Staff Writer
Australia has joined a group of allies and partners to call out malicious cyber activities by China’s Ministry of State Security (MSS). China has responded by calling the accusations “slander” and a “huge lie”, threatening retaliation if punitive measures are enforced.
On Monday, Australia joined forces with the United States, the European Union, NATO, Canada, Japan, and New Zealand to condemn MSS cyber activities.
“The Australian Government joins international partners in expressing serious concerns about malicious cyber activities by China’s Ministry of State Security,” said Australia’s Minister for Foreign Affairs, Senator Marise Payne.

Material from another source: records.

-- pv_equiv track=rewrite | github.com/ChartinoLabs/Muninn | src/muninn/parsers/nxos/show_ip_bgp_summary.py | _strip_noise
-- ===== SOURCE A (Python) =====
-- def _is_noise_line(stripped: str) -> bool:
--     """Return True if a stripped line is a leading prompt/noise line."""
--     if not stripped:
--         return True
--     if stripped.endswith("#") or "#show " in stripped.lower():
--         return True
--     return stripped.startswith("Load for ") or stripped.startswith("Time source ")
--
-- def _strip_noise(lines: list[str]) -> list[str]:
--     """Strip leading and trailing prompt/noise lines."""
--     result: list[str] = []
--     started = False
--     for line in lines:
--         if not started:
--             if _is_noise_line(line.strip()):
--                 continue
--             started = True
--         result.append(line)
--
--     # Strip trailing noise
--     while result and _is_noise_line(result[-1].strip()):
--         result.pop()
--
--     return result
-- ===== SOURCE B (Python) =====
-- def _is_noise_line(stripped: str) -> bool:
--     """Return True if a stripped line is a leading prompt/noise line."""
--     if not stripped:
--         return True
--     if stripped.endswith("#") or "#show " in stripped.lower():
--         return True
--     return stripped.startswith("Load for ") or stripped.startswith("Time source ")
--
-- def _strip_noise(lines: list[str]) -> list[str]:
--     """Strip leading and trailing prompt/noise lines (two-pointer boundary scan + slice)."""
--     start = 0
--     stop = len(lines)
--     while start < stop and _is_noise_line(lines[start].strip()):
--         start += 1
--     while stop > start and _is_noise_line(lines[stop - 1].strip()):
--         stop -= 1
--     return lines[start:stop]
-- ===== Notes on version B (the rewrite author's own statement) =====
-- stated objective: simpler
-- what changed: Replaces the accumulate-with-started-flag loop plus trailing pop-loop by two boundary index scans (first and last non-noise line) and a single slice of the input.
import Mathlib
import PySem

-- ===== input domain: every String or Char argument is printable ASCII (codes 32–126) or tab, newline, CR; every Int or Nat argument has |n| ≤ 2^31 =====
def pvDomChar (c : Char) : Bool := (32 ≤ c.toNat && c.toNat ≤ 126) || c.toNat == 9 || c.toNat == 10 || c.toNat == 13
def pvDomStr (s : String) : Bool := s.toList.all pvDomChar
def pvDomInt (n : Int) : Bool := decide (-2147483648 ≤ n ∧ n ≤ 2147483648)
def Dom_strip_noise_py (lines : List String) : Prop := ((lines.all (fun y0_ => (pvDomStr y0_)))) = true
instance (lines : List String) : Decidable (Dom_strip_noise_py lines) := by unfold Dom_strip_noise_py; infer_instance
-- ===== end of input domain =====

-- B replaces A's accumulate-with-started-flag loop plus trailing pop-loop by two boundary
-- index scans and a single slice (objective: simpler decomposition).

-- ===== PORT A =====
-- shared helper _is_noise_line (the same Python helper is used by both A and B)
def is_noise_line (stripped : String) : Bool :=
  if stripped.toList = [] then true
  else if PySem.Str.endswith stripped "#" || PySem.Str.isIn "#show " (PySem.Str.lower stripped) then true
  else PySem.Str.startswith stripped "Load for " || PySem.Str.startswith stripped "Time source "

-- A's trailing while-pop loop: while result and _is_noise_line(result[-1].strip()): result.pop()
def popTrailing (r : List String) : List String :=
  if h : r ≠ [] then
    if is_noise_line (PySem.Str.strip (PySem.List.pyGetD r (-1) "")) then
      popTrailing r.dropLast
    else r
  else r
termination_by r.length
decreasing_by
  have : 0 < r.length := List.length_pos_of_ne_nil h
  simp only [List.length_dropLast]; omega

def strip_noise_py (lines : List String) : List String :=
  let st := lines.foldl
    (fun (st : List String × Bool) (line : String) =>
      if !st.2 then
        if is_noise_line (PySem.Str.strip line) then st
        else (st.1 ++ [line], true)
      else (st.1 ++ [line], st.2))
    ([], false)
  popTrailing st.1

-- ===== PORT B =====
-- B's first while loop: advance start over leading noise lines
def scanFront (lines : List String) (start stop : Nat) : Nat :=
  if start < stop ∧ is_noise_line (PySem.Str.strip (lines.getD start "")) = true then
    scanFront lines (start + 1) stop
  else start
termination_by stop - start
decreasing_by omega

-- B's second while loop: retreat stop over trailing noise lines
def scanBack (lines : List String) (start stop : Nat) : Nat :=
  if start < stop ∧ is_noise_line (PySem.Str.strip (lines.getD (stop - 1) "")) = true then
    scanBack lines start (stop - 1)
  else stop
termination_by stop
decreasing_by omega

def strip_noise_py_alt (lines : List String) : List String :=
  let start := scanFront lines 0 lines.length
  let stop := scanBack lines start lines.length
  PySem.List.slice lines (some (start : Int)) (some (stop : Int))

-- ===== PRECONDITION & SPEC =====
def Spec_strip_noise_py (lines : List String) (out : List String) : Prop := out = strip_noise_py_alt lines
instance (lines : List String) (out : List String) : Decidable (Spec_strip_noise_py lines out) := by unfold Spec_strip_noise_py; infer_instance

-- ===== CLAIM (what is proved, stated in full; the proofs are below) =====
def Claim_equal_strip_noise_py : Prop := ∀ (lines : List String), Dom_strip_noise_py lines → Spec_strip_noise_py lines (strip_noise_py lines)

-- ===== LEMMAS AND PROOFS =====

-- the per-line noise test, as used by both ports (proof-side abbreviation)
def pNoise (l : String) : Bool := is_noise_line (PySem.Str.strip l)

theorem foldl_started (ls : List String) (r : List String) :
    (ls.foldl
      (fun (st : List String × Bool) (line : String) =>
        if !st.2 then
          if is_noise_line (PySem.Str.strip line) then st
          else (st.1 ++ [line], true)
        else (st.1 ++ [line], st.2))
      (r, true)).1 = r ++ ls := by
  induction ls generalizing r with
  | nil => simp
  | cons a tl ih => simpa using ih (r ++ [a])

theorem foldl_notStarted (ls : List String) (r : List String) :
    (ls.foldl
      (fun (st : List String × Bool) (line : String) =>
        if !st.2 then
          if is_noise_line (PySem.Str.strip line) then st
          else (st.1 ++ [line], true)
        else (st.1 ++ [line], st.2))
      (r, false)).1 = r ++ ls.dropWhile pNoise := by
  induction ls generalizing r with
  | nil => simp
  | cons a tl ih =>
    by_cases h : pNoise a
    · have h' : is_noise_line (PySem.Str.strip a) = true := h
      rw [List.foldl_cons, List.dropWhile_cons_of_pos h]
      simpa [h'] using ih r
    · have h' : is_noise_line (PySem.Str.strip a) = false := by simpa [pNoise] using h
      rw [List.foldl_cons, List.dropWhile_cons_of_neg (by simp [h])]
      simpa [h'] using foldl_started tl (r ++ [a])

theorem popTrailing_eq (r : List String) : popTrailing r = r.rdropWhile pNoise := by
  by_cases h : r = []
  · subst h; rw [popTrailing]; simp
  · have hlast : PySem.List.pyGetD r (-1) "" = r.getLast h :=
      PySem.List.pyGetD_neg_one r "" h
    rw [popTrailing, dif_pos h]
    by_cases hp : is_noise_line (PySem.Str.strip (PySem.List.pyGetD r (-1) "")) = true
    · rw [if_pos hp, popTrailing_eq r.dropLast]
      conv_rhs => rw [← List.dropLast_concat_getLast h]
      rw [List.rdropWhile_concat_pos]
      simpa [pNoise, hlast] using hp
    · rw [if_neg hp]
      symm
      rw [List.rdropWhile_eq_self_iff]
      intro _
      simpa [pNoise, hlast] using hp
termination_by r.length
decreasing_by
  have : 0 < r.length := List.length_pos_of_ne_nil h
  simp only [List.length_dropLast]; omega

theorem scanFront_eq (lines : List String) (k start : Nat)
    (hk : lines.length - start = k) (h : start ≤ lines.length) :
    scanFront lines start lines.length = start + ((lines.drop start).takeWhile pNoise).length := by
  induction k generalizing start with
  | zero =>
    have hs : start = lines.length := by omega
    rw [scanFront, if_neg (by omega)]
    rw [hs, List.drop_length]
    simp
  | succ k ih =>
    have hlt : start < lines.length := by omega
    have hget : lines.getD start "" = lines[start] := List.getD_eq_getElem lines "" hlt
    have hd : lines.drop start = lines[start] :: lines.drop (start + 1) :=
      List.drop_eq_getElem_cons hlt
    rw [scanFront]
    split_ifs with hc
    · rw [ih (start + 1) (by omega) (by omega)]
      rw [hd, List.takeWhile_cons_of_pos (by rw [hget] at hc; exact hc.2)]
      simp; omega
    · rw [hd, List.takeWhile_cons_of_neg (by rw [hget] at hc; exact fun hp => hc ⟨hlt, hp⟩)]
      simp

theorem region_concat (lines : List String) (start stop : Nat)
    (hlt : start < stop) (h2 : stop ≤ lines.length) :
    (lines.drop start).take (stop - start)
      = (lines.drop start).take (stop - 1 - start) ++ [lines[stop - 1]] := by
  have he : stop - start = (stop - 1 - start) + 1 := by omega
  rw [he, List.take_add_one, List.getElem?_drop]
  have : start + (stop - 1 - start) = stop - 1 := by omega
  rw [this, List.getElem?_eq_getElem (by omega)]
  rfl

theorem scanBack_eq (lines : List String) (k start stop : Nat)
    (hk : stop - start = k) (h1 : start ≤ stop) (h2 : stop ≤ lines.length) :
    scanBack lines start stop
      = start + (((lines.drop start).take (stop - start)).rdropWhile pNoise).length := by
  induction k generalizing stop with
  | zero =>
    have hs : stop = start := by omega
    rw [scanBack, if_neg (by omega), hs]
    simp
  | succ k ih =>
    have hlt : start < stop := by omega
    have hget : lines.getD (stop - 1) "" = lines[stop - 1] :=
      List.getD_eq_getElem lines "" (by omega)
    have hr := region_concat lines start stop hlt h2
    rw [scanBack]
    split_ifs with hc
    · rw [ih (stop - 1) (by omega) (by omega) (by omega)]
      rw [hr, List.rdropWhile_concat_pos _ _ _ (by rw [hget] at hc; exact hc.2)]
    · have hp : ¬ pNoise lines[stop - 1] := by
        rw [hget] at hc; exact fun hp => hc ⟨hlt, hp⟩
      have hself : ((lines.drop start).take (stop - start)).rdropWhile pNoise
          = (lines.drop start).take (stop - start) := by
        rw [List.rdropWhile_eq_self_iff]
        intro hne
        have hsome : ((lines.drop start).take (stop - start)).getLast? = some lines[stop - 1] := by
          rw [hr]; exact List.getLast?_concat
        have := List.getLast?_eq_some_getLast (l := (lines.drop start).take (stop - start)) hne
        rw [this] at hsome
        rw [Option.some_inj.mp hsome]
        exact hp
      rw [hself, List.length_take]
      simp [List.length_drop]; omega

theorem dropWhile_eq_drop_len (p : String → Bool) (l : List String) :
    l.dropWhile p = l.drop (l.takeWhile p).length := by
  have h := List.drop_left (l₁ := l.takeWhile p) (l₂ := l.dropWhile p)
  rw [List.takeWhile_append_dropWhile] at h
  exact h.symm

-- ===== VERDICT (by name: the statement is the Claim_ definition above) =====
theorem strip_noise_py_spec : Claim_equal_strip_noise_py := by
  intro lines _
  unfold Spec_strip_noise_py strip_noise_py strip_noise_py_alt
  dsimp only
  rw [foldl_notStarted lines [], List.nil_append, popTrailing_eq]
  set n := lines.length with hn
  have hstart : scanFront lines 0 n = (lines.takeWhile pNoise).length := by
    rw [scanFront_eq lines n 0 (by omega) (by omega)]
    simp
  have hslen : (lines.takeWhile pNoise).length ≤ n := by
    simpa [hn] using (List.takeWhile_prefix (l := lines) (p := pNoise)).length_le
  have hdrop : lines.drop (lines.takeWhile pNoise).length = lines.dropWhile pNoise :=
    (dropWhile_eq_drop_len pNoise lines).symm
  have hlen_dw : (lines.dropWhile pNoise).length = n - (lines.takeWhile pNoise).length := by
    have : (lines.takeWhile pNoise).length + (lines.dropWhile pNoise).length = n := by
      rw [← List.length_append, List.takeWhile_append_dropWhile]
    omega
  have htake : (lines.drop (lines.takeWhile pNoise).length).take (n - (lines.takeWhile pNoise).length)
      = lines.dropWhile pNoise := by
    rw [hdrop, ← hlen_dw, List.take_length]
  have hstop : scanBack lines ((lines.takeWhile pNoise).length) n
      = (lines.takeWhile pNoise).length + ((lines.dropWhile pNoise).rdropWhile pNoise).length := by
    rw [scanBack_eq lines (n - (lines.takeWhile pNoise).length) _ n (by omega) hslen (by omega)]
    rw [htake]
  rw [hstart, hstop, PySem.List.slice_natCast]
  have hpre : (lines.dropWhile pNoise).rdropWhile pNoise <+: lines.dropWhile pNoise :=
    List.rdropWhile_prefix pNoise (lines.dropWhile pNoise)
  rw [show (lines.takeWhile pNoise).length + ((lines.dropWhile pNoise).rdropWhile pNoise).length
        - (lines.takeWhile pNoise).length
      = ((lines.dropWhile pNoise).rdropWhile pNoise).length by omega]
  rw [hdrop]
  exact List.prefix_iff_eq_take.mp hpre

Simultaneously, the White House was briefing journalists in a coordinated strike against China. In addition to naming and shaming China, a White House senior administration figure said the coalition would show how the MSS uses criminal contract hackers to conduct unsanctioned cyber activities around the world. These hackers conduct cyber-enabled extortion, crypto-jacking, and theft for personal profit.
Also exposed are some 50 tactics, techniques and procedures MSS sponsored hackers used when targeting US and allied networks.
Finally, the coalition formally attributed the cyber campaign using zero-day vulnerabilities in the Microsoft Exchange Server in March to MSS affiliated hackers.
“The Australian Government has determined that China’s Ministry of State Security exploited vulnerabilities in the Microsoft Exchange software to affect thousands of computers and networks worldwide, including in Australia,” says Senator Payne.
“My understanding is that the Chinese Government, not unlike the Russian Government, is not doing this themselves, but are protecting those who are doing it,” said US President Jo Biden.
On the same day, the US Department of Justice announced criminal charges against four MSS hackers, include three state security officers.
“Pretty much the world has come out and pointed the finger at China,” says Alastair MacGibbon, Chief Strategy Officer at Cyber CX and former Australian National Cyber Security Advisor.
MacGibbon differentiates between China using contractors to carry out legitimate state-based espionage activity and contractors conducting operations for personal gain. He suggests the hackers blur the line and doing both with the MSS approval.
“It’s China working now with criminals to carry out not just activities for the Chinese state, but for the criminal’s own ends.
“There has to be a significant body of evidence for countries to come out and point the finger at another country,” MacGibbon says.
“The PRC’s Ministry of State Security has fostered an ecosystem of criminal contract hackers who carry out both state-sponsored activities and cybercrime for their own financial gain,” said US Secretary of State Antony Blinken.
Chinese state media outlet The Global Times rebutted the allegations on Tuesday, condemning the naming and shaming.
“The Western world is unfamiliar with China’s system, and cyberattacks are difficult to trace. Washington is exploiting them to frame China,” the editorial said.
“The US cannot exploit these smears to substantively attack China. If the US takes aggressive measures, carries out national-level cyberattacks on China, or imposes so-called sanctions on China, we will retaliate.”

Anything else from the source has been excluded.